» Data supplied:
-- pv_equiv track=rewrite | github.com/pypi-data/pypi-mirror-183 | packages/mat-rajagopal/mat_rajagopal-0.0.4.tar.gz/mat_rajagopal-0.0.4/mat_rajagopal/mat_raja.py | unitnum_mat
-- ===== SOURCE A (Python) =====
-- def unitnum_mat(m,dim):
--     mat1=[]
--     for i in range(dim):
--         a=[]
--         for j in range(dim):
--             if i==j:
--                 s=m
--             else :
--                 s=0
--             a.append(s)
--         mat1.append(a)
--     return mat1
-- ===== SOURCE B (Python) =====
-- def unitnum_mat(m, dim):
--     # The flattened diagonal matrix is periodic: m followed by dim zeros,
--     # repeated; its rows are consecutive chunks of length dim.
--     flat = ([m] + [0] * dim) * dim
--     return [flat[r * dim:(r + 1) * dim] for r in range(dim)]
-- ===== Notes on version B (the rewrite author's own statement) =====
-- stated objective: alternative
-- what changed: B exploits the periodic structure of the flattened matrix: it builds one flat list ([m]+[0]*dim)*dim in which m recurs with period dim+1, then cuts it into dim chunks of length dim by slicing; there is no per-element i==j test and no per-row diagonal placement.
import Mathlib
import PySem

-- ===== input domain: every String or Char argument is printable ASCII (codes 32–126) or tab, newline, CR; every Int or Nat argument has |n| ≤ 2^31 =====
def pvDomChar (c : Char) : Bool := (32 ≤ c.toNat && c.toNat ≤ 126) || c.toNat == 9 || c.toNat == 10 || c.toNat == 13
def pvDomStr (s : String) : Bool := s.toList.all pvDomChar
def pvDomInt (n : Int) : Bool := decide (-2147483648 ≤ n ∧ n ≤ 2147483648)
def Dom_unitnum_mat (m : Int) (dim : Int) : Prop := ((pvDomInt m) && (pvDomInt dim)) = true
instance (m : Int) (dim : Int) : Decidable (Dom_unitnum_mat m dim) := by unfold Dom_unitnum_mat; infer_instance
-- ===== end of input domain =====

-- B builds one flat periodic list ([m]+[0]*dim)*dim and slices it into dim rows, instead of A's nested loop with an i==j test per cell (objective: alternative).

-- ===== PORT A =====
def unitnum_mat (m : Int) (dim : Int) : List (List Int) :=
  (PySem.List.pyRange 0 dim 1).foldl (fun mat1 i =>
    mat1 ++ [(PySem.List.pyRange 0 dim 1).foldl (fun a j =>
      a ++ [if i = j then m else 0]) []]) []

-- ===== PORT B =====
-- Python '([m] + [0]*dim) * dim' = flatten of dim copies; 'flat[r*dim:(r+1)*dim]' = PySem slice.
def unitnum_mat_alt (m : Int) (dim : Int) : List (List Int) :=
  let flat := (List.replicate dim.toNat (m :: List.replicate dim.toNat (0 : Int))).flatten
  (PySem.List.pyRange 0 dim 1).map (fun r =>
    PySem.List.slice flat (some (r * dim)) (some ((r + 1) * dim)))

-- ===== PRECONDITION & SPEC =====
def Spec_unitnum_mat (m : Int) (dim : Int) (out : List (List Int)) : Prop := out = unitnum_mat_alt m dim
instance (m : Int) (dim : Int) (out : List (List Int)) : Decidable (Spec_unitnum_mat m dim out) := by unfold Spec_unitnum_mat; infer_instance

-- ===== CLAIM (what is proved, stated in full; the proofs are below) =====
def Claim_equal_unitnum_mat : Prop := ∀ (m : Int) (dim : Int), Dom_unitnum_mat m dim → Spec_unitnum_mat m dim (unitnum_mat m dim)

-- ===== LEMMAS AND PROOFS =====

-- the flat list is periodic with period n+1: m exactly at the multiples of n+1
lemma flat_getElem (m : Int) (n : Nat) : ∀ (c t : Nat) (ht : t < ((List.replicate c (m :: List.replicate n (0 : Int))).flatten).length),
    ((List.replicate c (m :: List.replicate n (0 : Int))).flatten)[t] = if t % (n + 1) = 0 then m else 0 := by
  intro c
  induction c with
  | zero => intro t ht; simp at ht
  | succ c ih =>
    intro t ht
    simp only [List.replicate_succ, List.flatten_cons]
    by_cases h : t < n + 1
    · rw [List.getElem_append_left (by simpa using h)]
      rcases t with _ | t
      · simp
      · have ht' : t < n := by omega
        simp only [List.getElem_cons_succ, List.getElem_replicate]
        have : ¬ (t + 1) % (n + 1) = 0 := by
          rw [Nat.mod_eq_of_lt (by omega)]; omega
        simp [this]
    · have hlen : (m :: List.replicate n (0 : Int)).length = n + 1 := by simp
      rw [List.getElem_append_right (by omega)]
      rw [ih]
      have : (t - (m :: List.replicate n (0 : Int)).length) % (n + 1) = t % (n + 1) := by
        rw [hlen]
        conv_rhs => rw [show t = (t - (n + 1)) + 1 * (n + 1) by omega]
        rw [Nat.add_mul_mod_self_right]
      rw [this]

-- length of the flat list
lemma flat_length (m : Int) (n c : Nat) :
    ((List.replicate c (m :: List.replicate n (0 : Int))).flatten).length = c * (n + 1) := by
  induction c with
  | zero => simp
  | succ c ih => rw [List.replicate_succ, List.flatten_cons]; simp [ih]; ring

-- m sits at position k*n+j of the flat list iff j = k (for j, k < n)
lemma flat_row_elem (m : Int) (n k j : Nat) (hk : k < n) (hj : j < n)
    (ht : k * n + j < ((List.replicate n (m :: List.replicate n (0 : Int))).flatten).length) :
    ((List.replicate n (m :: List.replicate n (0 : Int))).flatten)[k * n + j]
      = if k = j then m else 0 := by
  rw [flat_getElem]
  by_cases hkj : k = j
  · subst hkj
    have : k * n + k = k * (n + 1) := by ring
    simp [this]
  · have hne : ¬ (k * n + j) % (n + 1) = 0 := by
      intro h0
      have hdvd : (n + 1) ∣ (k * n + j) := Nat.dvd_of_mod_eq_zero h0
      have hdvd2 : (n + 1) ∣ k * (n + 1) := Dvd.intro k (mul_comm _ _)
      have hexp : k * (n + 1) = k * n + k := by ring
      by_cases hlt : j < k
      · have h3 : (n + 1) ∣ (k * (n + 1) - (k * n + j)) := Nat.dvd_sub hdvd2 hdvd
        have h4 : k * (n + 1) - (k * n + j) = k - j := by omega
        rw [h4] at h3
        have := Nat.le_of_dvd (by omega) h3
        omega
      · have h3 : (n + 1) ∣ ((k * n + j) - k * (n + 1)) := Nat.dvd_sub hdvd hdvd2
        have h4 : (k * n + j) - k * (n + 1) = j - k := by omega
        rw [h4] at h3
        have := Nat.le_of_dvd (by omega) h3
        omega
    simp [hne, hkj]

-- A's row i equals B's slice of the flat list, for 0 ≤ i < dim
lemma row_eq (m dim i : Int) (h0 : 0 ≤ i) (h1 : i < dim) :
    (PySem.List.pyRange 0 dim 1).map (fun j => if i = j then m else 0)
      = PySem.List.slice ((List.replicate dim.toNat (m :: List.replicate dim.toNat (0 : Int))).flatten)
          (some (i * dim)) (some ((i + 1) * dim)) := by
  set n := dim.toNat with hn
  set k := i.toNat with hk
  have hdim : dim = (n : Int) := by omega
  have hi : i = (k : Int) := by omega
  have hkn : k < n := by omega
  rw [PySem.List.slice_toNat (ha := mul_nonneg h0 (by omega)) (hb := mul_nonneg (by omega) (by omega))]
  have e1 : (i * dim).toNat = k * n := by
    rw [hi, hdim, ← Nat.cast_mul, Int.toNat_natCast]
  have e2 : ((i + 1) * dim).toNat = (k + 1) * n := by
    have h : (i + 1) * dim = (((k + 1) * n : Nat) : Int) := by
      rw [hi, hdim]; push_cast; ring
    rw [h, Int.toNat_natCast]
  rw [e1, e2]
  have e3 : (k + 1) * n - k * n = n := by
    have h : (k + 1) * n = k * n + n := by ring
    omega
  rw [e3]
  apply List.ext_getElem
  · rw [List.length_map, PySem.List.length_pyRange_one, List.length_take, List.length_drop,
      flat_length]
    have h : k * n + n ≤ n * (n + 1) := by nlinarith
    omega
  · intro j hjl hjr
    rw [List.length_take, List.length_drop, flat_length] at hjr
    have hjn : j < n := by omega
    simp only [List.getElem_map]
    rw [PySem.List.getElem_pyRange_one, List.getElem_take, List.getElem_drop,
      flat_row_elem m n k j hkn hjn]
    have hij : (i = 0 + (j : Int)) ↔ k = j := by omega
    simp only [hij]

-- ===== VERDICT (by name: the statement is the Claim_ definition above) =====
theorem unitnum_mat_spec : Claim_equal_unitnum_mat := by
  intro m dim _
  unfold Spec_unitnum_mat unitnum_mat unitnum_mat_alt
  rw [PySem.List.foldl_append_singleton_eq_map]
  simp only [List.nil_append]
  apply List.map_congr_left
  intro i hi
  rw [PySem.List.mem_pyRange_one] at hi
  rw [PySem.List.foldl_append_singleton_eq_map, List.nil_append,
    row_eq m dim i hi.1 hi.2]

» Requirement:
Considering the entries above, how many lines contain "then"? Give that number with nothing else.

» Response:
5